-- A's store as filter+map
theorem pv_store_eq (raws : List String) (acc : List String) :
    raws.foldl (fun s line => if PySem.Str.isIn ":" line then s ++ [PySem.Str.strip line] else s) acc
      = acc ++ (raws.filter (fun line => PySem.Str.isIn ":" line)).map PySem.Str.strip := by
  exact PySem.List.foldl_append_if _ _ raws acc

-- B's pairs as a flatMap over the recognized store lines
theorem pv_pairs_eq (text : String) :
    pvB_pairs text
      = ((((PySem.Str.split? text "\n").getD []).filter (fun line => PySem.Str.isIn ":" line)).map PySem.Str.strip).flatMap pvB_recognize := by
  unfold pvB_pairs
  have hfun : (fun (out : List (String × String)) raw =>
      if PySem.Str.isIn ":" raw then out ++ pvB_recognize (PySem.Str.strip raw) else out)
      = (fun (out : List (String × String)) raw =>
          out ++ (if PySem.Str.isIn ":" raw then pvB_recognize (PySem.Str.strip raw) else [])) := by
    funext out raw
    by_cases h : PySem.Str.isIn ":" raw = true
    · rw [if_pos h, if_pos h]
    · rw [if_neg h, if_neg h]
      exact (List.append_nil out).symm
  rw [hfun, PySem.List.foldl_append_eq_flatMap]
  rw [List.nil_append]
  generalize (PySem.Str.split? text "\n").getD [] = raws
  induction raws with
  | nil => rw [List.flatMap_nil, List.filter_nil, List.map_nil, List.flatMap_nil]
  | cons r rs ih =>
    by_cases h : PySem.Str.isIn ":" r = true
    · rw [List.flatMap_cons, if_pos h, List.filter_cons_of_pos h, List.map_cons, List.flatMap_cons, ih]
    · rw [List.flatMap_cons, if_neg h, List.filter_cons_of_neg h, ih, List.nil_append]

-- ghost grouping step used to characterise A's scan: flush on a non-first eventContext
def pvG_step (st : List (List (String × String)) × PySem.Dict String String)
    (kv : String × String) : List (List (String × String)) × PySem.Dict String String :=
  if kv.1 == "eventContext" && !st.2.items.isEmpty then
    (st.1 ++ [st.2.items], ((PySem.Dict.empty : PySem.Dict String String)).insert kv.1 kv.2)
  else
    (st.1, st.2.insert kv.1 kv.2)

-- one A-step = grouping the line's recognized pair(s), count advances by one
theorem pv_step_eq (line : String) (E : List (List (String × String)))
    (d : PySem.Dict String String) (c : Nat) :
    pvA_step (E, d, c) line = (((pvB_recognize line).foldl pvG_step (E, d)).1, ((pvB_recognize line).foldl pvG_step (E, d)).2, c + 1) := by
  unfold pvA_step
  simp only []
  by_cases h1 : PySem.Str.isIn "eventcontext" (PySem.Str.lower (PySem.Str.slice line none (some (PySem.Str.find line ":")))) = true
  · rw [if_pos h1, pvB_recognize_ctx _ h1]
    simp only [List.foldl_cons, List.foldl_nil, pvG_step]
    by_cases hd : d.items.isEmpty = true
    · rw [if_pos hd, hd]
      simp [pvB_clean]
    · have hdf := Bool.eq_false_iff.mpr hd
      rw [if_neg hd, hdf]
      simp [pvB_clean]
  · have h1f := Bool.eq_false_iff.mpr h1
    rw [if_neg h1]
    by_cases h2 : PySem.Str.isIn "eventdate" (PySem.Str.lower (PySem.Str.slice line none (some (PySem.Str.find line ":")))) = true
    · rw [if_pos h2, pvB_recognize_date _ h1f h2]
      simp only [List.foldl_cons, List.foldl_nil, pvG_step]
      simp [pvB_clean]
    · have h2f := Bool.eq_false_iff.mpr h2
      rw [if_neg h2]
      by_cases h3 : PySem.Str.isIn "eventtype" (PySem.Str.lower (PySem.Str.slice line none (some (PySem.Str.find line ":")))) = true
      · rw [if_pos h3, pvB_recognize_type _ h1f h2f h3]
        simp only [List.foldl_cons, List.foldl_nil, pvG_step]
        rw [pv_str_stripChars_idem]
        simp [pvB_clean]
      · have h3f := Bool.eq_false_iff.mpr h3
        rw [if_neg h3, pvB_recognize_none _ h1f h2f h3f]
        rfl

-- A's single for pass = the grouping fold over the flattened pairs
theorem pv_for_eq (store : List String) (E : List (List (String × String)))
    (d : PySem.Dict String String) (c : Nat) :
    pvA_for store (E, d, c)
      = (((store.flatMap pvB_recognize).foldl pvG_step (E, d)).1,
         ((store.flatMap pvB_recognize).foldl pvG_step (E, d)).2, c + store.length) := by
  induction store generalizing E d c with
  | nil => simp [pvA_for]
  | cons line rest ih =>
    simp only [pvA_for, List.foldl_cons, List.flatMap_cons, List.foldl_append]
    rw [pv_step_eq]
    simp only [pvA_for] at ih
    rw [ih]
    have hc : c + 1 + rest.length = c + (rest.length + 1) := by omega
    rw [hc, List.length_cons]

-- the while loop runs its for body exactly once (count jumps from 0 to len(store))
theorem pv_while_eq (store : List String) :
    pvA_while store ([], (PySem.Dict.empty : PySem.Dict String String), 0)
      = ((pvA_for store ([], (PySem.Dict.empty : PySem.Dict String String), 0)).1,
         (pvA_for store ([], (PySem.Dict.empty : PySem.Dict String String), 0)).2.1) := by
  rw [pvA_while]
  split_ifs with h
  · rw [pvA_while]
    have hc := pvA_for_count store ([], (PySem.Dict.empty : PySem.Dict String String), 0)
    split_ifs with h2
    · omega
    · rfl
  · rcases store with _ | ⟨a, as⟩
    · rfl
    · exact absurd (by simp : (0:Nat) < (a :: as).length) h

-- equation lemmas for pvB_segments
theorem pvB_segments_none (ps : List (String × String)) (h : pvB_cut? ps = none) :
    pvB_segments ps = [ps] := by
  rw [pvB_segments]
  split <;> simp_all

theorem pvB_segments_some (ps : List (String × String)) (i : Nat) (h : pvB_cut? ps = some i) :
    pvB_segments ps = ps.take i :: pvB_segments (ps.drop i) := by
  rw [pvB_segments]
  split <;> simp_all

-- the grouping step acts on the groups accumulator by append only
theorem pvG_step_shift (G : List (List (String × String))) (c : PySem.Dict String String)
    (q : String × String) :
    pvG_step (G, c) q = (G ++ (pvG_step ([], c) q).1, (pvG_step ([], c) q).2) := by
  simp only [pvG_step]
  split_ifs <;> simp

theorem pvG_foldl_shift (qs : List (String × String)) (G : List (List (String × String)))
    (c : PySem.Dict String String) :
    qs.foldl pvG_step (G, c) = (G ++ (qs.foldl pvG_step ([], c)).1, (qs.foldl pvG_step ([], c)).2) := by
  induction qs generalizing G c with
  | nil => simp
  | cons q qs ih =>
    simp only [List.foldl_cons]
    rcases hX : pvG_step ([], c) q with ⟨X1, X2⟩
    rw [pvG_step_shift G c q, hX]
    rw [ih (G ++ X1) X2, ih X1 X2]
    simp [List.append_assoc]

-- on an empty current dict the step never flushes
theorem pvG_step_empty (G : List (List (String × String))) (q : String × String) :
    pvG_step (G, (PySem.Dict.empty : PySem.Dict String String)) q
      = (G, ((PySem.Dict.empty : PySem.Dict String String)).insert q.1 q.2) := by
  simp [pvG_step, PySem.Dict.empty]

-- a non-eventContext pair never flushes
theorem pvG_step_noctx (G : List (List (String × String))) (c : PySem.Dict String String)
    (q : String × String) (h : q.1 ≠ "eventContext") :
    pvG_step (G, c) q = (G, c.insert q.1 q.2) := by
  simp [pvG_step, h]

-- an eventContext pair with a non-empty current dict flushes it
theorem pvG_step_flush (G : List (List (String × String))) (c : PySem.Dict String String)
    (q : String × String) (h : q.1 = "eventContext") (hne : c.items ≠ []) :
    pvG_step (G, c) q = (G ++ [c.items], ((PySem.Dict.empty : PySem.Dict String String)).insert q.1 q.2) := by
  simp [pvG_step, h, hne]

-- a run with no eventContext pair is a plain insert fold
theorem pvG_foldl_noctx (qs : List (String × String)) (G : List (List (String × String)))
    (c : PySem.Dict String String) (h : ∀ kv ∈ qs, kv.1 ≠ "eventContext") :
    qs.foldl pvG_step (G, c) = (G, qs.foldl (fun d kv => d.insert kv.1 kv.2) c) := by
  induction qs generalizing c with
  | nil => simp
  | cons q qs ih =>
    simp only [List.foldl_cons]
    rw [pvG_step_noctx G c q (h q (by simp))]
    exact ih _ (fun kv hm => h kv (by simp [hm]))

-- inserting never empties the items list
theorem pv_insert_items_ne_nil (d : PySem.Dict String String) (k v : String) :
    (d.insert k v).items ≠ [] := by
  rw [PySem.Dict.items_insert]
  split_ifs with hc
  · intro hnil
    rw [List.map_eq_nil_iff] at hnil
    rw [PySem.Dict.contains_iff_mem_keys] at hc
    simp only [PySem.Dict.keys, hnil, List.map_nil] at hc
    exact absurd hc (List.not_mem_nil)
  · simp

theorem pv_foldl_insert_items_ne_nil (qs : List (String × String)) (d : PySem.Dict String String)
    (h : d.items ≠ []) :
    (qs.foldl (fun d kv => d.insert kv.1 kv.2) d).items ≠ [] := by
  induction qs generalizing d with
  | nil => exact h
  | cons q qs ih => exact ih _ (pv_insert_items_ne_nil d q.1 q.2)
**********
> _PROBLEM REQUIREMENTS_: Your output must contain exactly the lines from the one containing "split_ifs with hc" to the final line of the data above, and no other text.

> _REPLY TO THE TASK_:
  split_ifs with hc
  · intro hnil
    rw [List.map_eq_nil_iff] at hnil
    rw [PySem.Dict.contains_iff_mem_keys] at hc
    simp only [PySem.Dict.keys, hnil, List.map_nil] at hc
    exact absurd hc (List.not_mem_nil)
  · simp

theorem pv_foldl_insert_items_ne_nil (qs : List (String × String)) (d : PySem.Dict String String)
    (h : d.items ≠ []) :
    (qs.foldl (fun d kv => d.insert kv.1 kv.2) d).items ≠ [] := by
  induction qs generalizing d with
  | nil => exact h
  | cons q qs ih => exact ih _ (pv_insert_items_ne_nil d q.1 q.2)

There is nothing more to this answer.